PROBLEM TO SOLVE: Look below for the line containing "def crits (initiatives" and the line containing "all_goals omega"; repeat exactly those two lines and all lines between them, and nothing else.

====== MATERIAL FOR THIS EXERCISE ======

-- pv_equiv track=rewrite | github.com/MWcodevu/DnD | D20sNuts.py | crits
-- ===== SOURCE A (Python) =====
-- def crits(initiatives,funct):
--     crit_hits = {}
--     crit_fails = {}
--     non_criticals = {}
--     for i in initiatives:
--         if funct:
--             if initiatives[i] > 50:
--                 crit_hits[i] = initiatives[i]
--             elif initiatives[i] < -50:
--                 crit_fails[i] = initiatives[i]
--             else:
--                 non_criticals[i] = initiatives[i]
--     return crit_hits,non_criticals,crit_fails
-- ===== SOURCE B (Python) =====
-- def crits(initiatives, funct):
--     def go(items):
--         if not items:
--             return [], [], []
--         if len(items) == 1:
--             (k, v) = items[0]
--             if v > 50:
--                 return [(k, v)], [], []
--             if v < -50:
--                 return [], [], [(k, v)]
--             return [], [(k, v)], []
--         mid = len(items) // 2
--         h1, n1, f1 = go(items[:mid])
--         h2, n2, f2 = go(items[mid:])
--         return h1 + h2, n1 + n2, f1 + f2
--
--     hits, nons, fails = go(list(initiatives.items()) if funct else [])
--     return dict(hits), dict(nons), dict(fails)
-- ===== Notes on version B (the rewrite author's own statement) =====
-- stated objective: alternative
-- what changed: Replaces A's single loop threading three accumulator dicts with a divide-and-conquer recursion: split the item list in half, partition each half independently, concatenate the three buckets, and build the result dicts only at the end from plain pair lists; the funct guard is hoisted out. Pre_ excludes only duplicate-key association lists, which cannot arise from a Python dict argument.
import Mathlib
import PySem

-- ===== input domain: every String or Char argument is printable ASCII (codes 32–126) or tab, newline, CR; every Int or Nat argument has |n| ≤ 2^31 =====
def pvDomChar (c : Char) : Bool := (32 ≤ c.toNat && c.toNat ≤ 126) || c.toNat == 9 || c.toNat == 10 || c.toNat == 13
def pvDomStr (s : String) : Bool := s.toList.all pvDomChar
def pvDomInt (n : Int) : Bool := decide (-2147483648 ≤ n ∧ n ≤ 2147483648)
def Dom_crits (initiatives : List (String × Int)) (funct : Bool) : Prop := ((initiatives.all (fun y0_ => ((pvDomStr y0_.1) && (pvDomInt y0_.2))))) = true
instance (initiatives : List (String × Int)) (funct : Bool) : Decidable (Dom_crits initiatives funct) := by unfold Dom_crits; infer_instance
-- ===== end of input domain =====

-- B replaces A's single dict-threading loop with a divide-and-conquer partition of the item
-- list (split in half, recurse, concatenate buckets), building dicts only at the end.


-- ===== PORT A =====
-- A's loop over the dict's keys: 'for i in initiatives' with lookups 'initiatives[i]'
-- visits exactly the (key, value) pairs; it threads the three result dicts as one accumulator.
def critsLoop (funct : Bool) (l : List (String × Int))
    (acc : PySem.Dict String Int × PySem.Dict String Int × PySem.Dict String Int) :
    PySem.Dict String Int × PySem.Dict String Int × PySem.Dict String Int :=
  match l with
  | [] => acc
  | p :: rest =>
      critsLoop funct rest
        (if funct then
          (if p.2 > 50 then (acc.1.insert p.1 p.2, acc.2.1, acc.2.2)
           else if p.2 < -50 then (acc.1, acc.2.1, acc.2.2.insert p.1 p.2)
           else (acc.1, acc.2.1.insert p.1 p.2, acc.2.2))
         else acc)

def crits (initiatives : List (String × Int)) (funct : Bool) : (List (String × Int)) × (List (String × Int)) × (List (String × Int)) :=
  let r := critsLoop funct initiatives (PySem.Dict.empty, PySem.Dict.empty, PySem.Dict.empty)
  (r.1.items, r.2.1.items, r.2.2.items)

-- ===== PORT B =====
-- B's recursion 'go': split the item list in half, partition each half, concatenate the
-- three buckets; dicts are built only at the end via dict(...).
def critsGo : List (String × Int) → (List (String × Int)) × (List (String × Int)) × (List (String × Int))
  | [] => ([], [], [])
  | [(k, v)] =>
      if v > 50 then ([(k, v)], [], [])
      else if v < -50 then ([], [], [(k, v)])
      else ([], [(k, v)], [])
  | p :: q :: rest =>
      let l := p :: q :: rest
      let mid := l.length / 2
      let r1 := critsGo (l.take mid)
      let r2 := critsGo (l.drop mid)
      (r1.1 ++ r2.1, r1.2.1 ++ r2.2.1, r1.2.2 ++ r2.2.2)
termination_by l => l.length
decreasing_by
  all_goals simp [List.length_take, List.length_drop]
  all_goals omega

def crits_alt (initiatives : List (String × Int)) (funct : Bool) : (List (String × Int)) × (List (String × Int)) × (List (String × Int)) :=
  let r := critsGo (if funct then initiatives else [])
  ((PySem.Dict.ofList r.1).items, (PySem.Dict.ofList r.2.1).items, (PySem.Dict.ofList r.2.2).items)

-- ===== PRECONDITION & SPEC =====
-- Pre_ excludes association lists with duplicate keys: such inputs cannot arise from a
-- Python dict argument (dict keys are unique), and the bucket/order behaviour there is
-- an artefact of the list representation, not of either Python program.
def Pre_crits (initiatives : List (String × Int)) (funct : Bool) : Prop :=
  (initiatives.map Prod.fst).Nodup
instance (initiatives : List (String × Int)) (funct : Bool) : Decidable (Pre_crits initiatives funct) := by unfold Pre_crits; infer_instance

def pvWitness_crits : (List (String × Int)) × Bool := ([("goblin", 60), ("elf", -70), ("orc", 3)], true)

def Spec_crits (initiatives : List (String × Int)) (funct : Bool) (out : (List (String × Int)) × (List (String × Int)) × (List (String × Int))) : Prop := out = crits_alt initiatives funct
instance (initiatives : List (String × Int)) (funct : Bool) (out : (List (String × Int)) × (List (String × Int)) × (List (String × Int))) : Decidable (Spec_crits initiatives funct out) := by unfold Spec_crits; infer_instance

-- ===== CLAIM (what is proved, stated in full; the proofs are below) =====
def Claim_equal_crits : Prop := ∀ (initiatives : List (String × Int)) (funct : Bool), Dom_crits initiatives funct → Pre_crits initiatives funct → Spec_crits initiatives funct (crits initiatives funct)

-- ===== LEMMAS AND PROOFS =====

-- A's triple-accumulator loop decomposes into three independent insert-folds over
-- the filtered pair lists.
theorem critsLoop_eq (funct : Bool) (l : List (String × Int))
    (h f n : PySem.Dict String Int) :
    critsLoop funct l (h, n, f) =
      ((l.filter (fun p => funct && decide (p.2 > 50))).foldl (fun d p => d.insert p.1 p.2) h,
       (l.filter (fun p => funct && decide (¬ p.2 > 50 ∧ ¬ p.2 < -50))).foldl (fun d p => d.insert p.1 p.2) n,
       (l.filter (fun p => funct && decide (p.2 < -50))).foldl (fun d p => d.insert p.1 p.2) f) := by
  induction l generalizing h n f with
  | nil => rfl
  | cons p rest ih =>
      cases funct with
      | false => simpa [critsLoop] using ih h f n
      | true =>
          simp only [critsLoop, List.filter_cons]
          split_ifs with h1 h2 <;>
            simp_all <;> first | exact ih _ _ _ | omega

-- B's divide-and-conquer recursion computes the three filtered sublists.
theorem critsGo_eq (l : List (String × Int)) :
    critsGo l =
      (l.filter (fun p => decide (p.2 > 50)),
       l.filter (fun p => decide (¬ p.2 > 50 ∧ ¬ p.2 < -50)),
       l.filter (fun p => decide (p.2 < -50))) := by
  induction l using critsGo.induct with
  | case1 => simp [critsGo]
  | case5 p q rest x y ih1 ih2 =>
      simp only [critsGo, List.length_cons]
      simp only [x, y, List.length_cons] at ih1 ih2
      rw [ih1, ih2]
      simp [← List.filter_append]
  | _ =>
      simp only [critsGo]
      split_ifs <;> simp_all [List.filter_cons] <;> omega

-- Inserting a list with pairwise-distinct keys into the empty dict reproduces the list.
theorem items_insertFold_nodup (l : List (String × Int)) (h : (l.map Prod.fst).Nodup) :
    (List.foldl (fun d p => d.insert p.1 p.2) PySem.Dict.empty l).items = l := by
  have := PySem.Dict.items_foldl_insert_fresh l Prod.fst Prod.snd PySem.Dict.empty
    (fun a _ => by simp [PySem.Dict.contains_empty]) h
  simpa using this

theorem items_ofList_nodup (l : List (String × Int)) (h : (l.map Prod.fst).Nodup) :
    (PySem.Dict.ofList l).items = l :=
  items_insertFold_nodup l h

-- ===== VERDICT (by name: the statement is the Claim_ definition above) =====
theorem crits_spec : Claim_equal_crits := by
  intro initiatives funct _ hpre
  unfold Spec_crits crits crits_alt
  have hsub : ∀ (q : String × Int → Bool),
      ((initiatives.filter q).map Prod.fst).Nodup :=
    fun q => by
      have : (initiatives.filter q).Sublist initiatives := List.filter_sublist
      exact ((this.map Prod.fst).nodup hpre)
  cases funct with
  | false =>
      simp [critsLoop_eq, critsGo_eq, PySem.Dict.ofList, PySem.Dict.update]
  | true =>
      simp only [critsLoop_eq, critsGo_eq, Bool.true_and, if_pos]
      rw [items_ofList_nodup _ (hsub _), items_ofList_nodup _ (hsub _), items_ofList_nodup _ (hsub _),
        items_insertFold_nodup _ (hsub _), items_insertFold_nodup _ (hsub _), items_insertFold_nodup _ (hsub _)]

======

THE ANSWER:
def crits (initiatives : List (String × Int)) (funct : Bool) : (List (String × Int)) × (List (String × Int)) × (List (String × Int)) :=
  let r := critsLoop funct initiatives (PySem.Dict.empty, PySem.Dict.empty, PySem.Dict.empty)
  (r.1.items, r.2.1.items, r.2.2.items)

-- ===== PORT B =====
-- B's recursion 'go': split the item list in half, partition each half, concatenate the
-- three buckets; dicts are built only at the end via dict(...).
def critsGo : List (String × Int) → (List (String × Int)) × (List (String × Int)) × (List (String × Int))
  | [] => ([], [], [])
  | [(k, v)] =>
      if v > 50 then ([(k, v)], [], [])
      else if v < -50 then ([], [], [(k, v)])
      else ([], [(k, v)], [])
  | p :: q :: rest =>
      let l := p :: q :: rest
      let mid := l.length / 2
      let r1 := critsGo (l.take mid)
      let r2 := critsGo (l.drop mid)
      (r1.1 ++ r2.1, r1.2.1 ++ r2.2.1, r1.2.2 ++ r2.2.2)
termination_by l => l.length
decreasing_by
  all_goals simp [List.length_take, List.length_drop]
  all_goals omega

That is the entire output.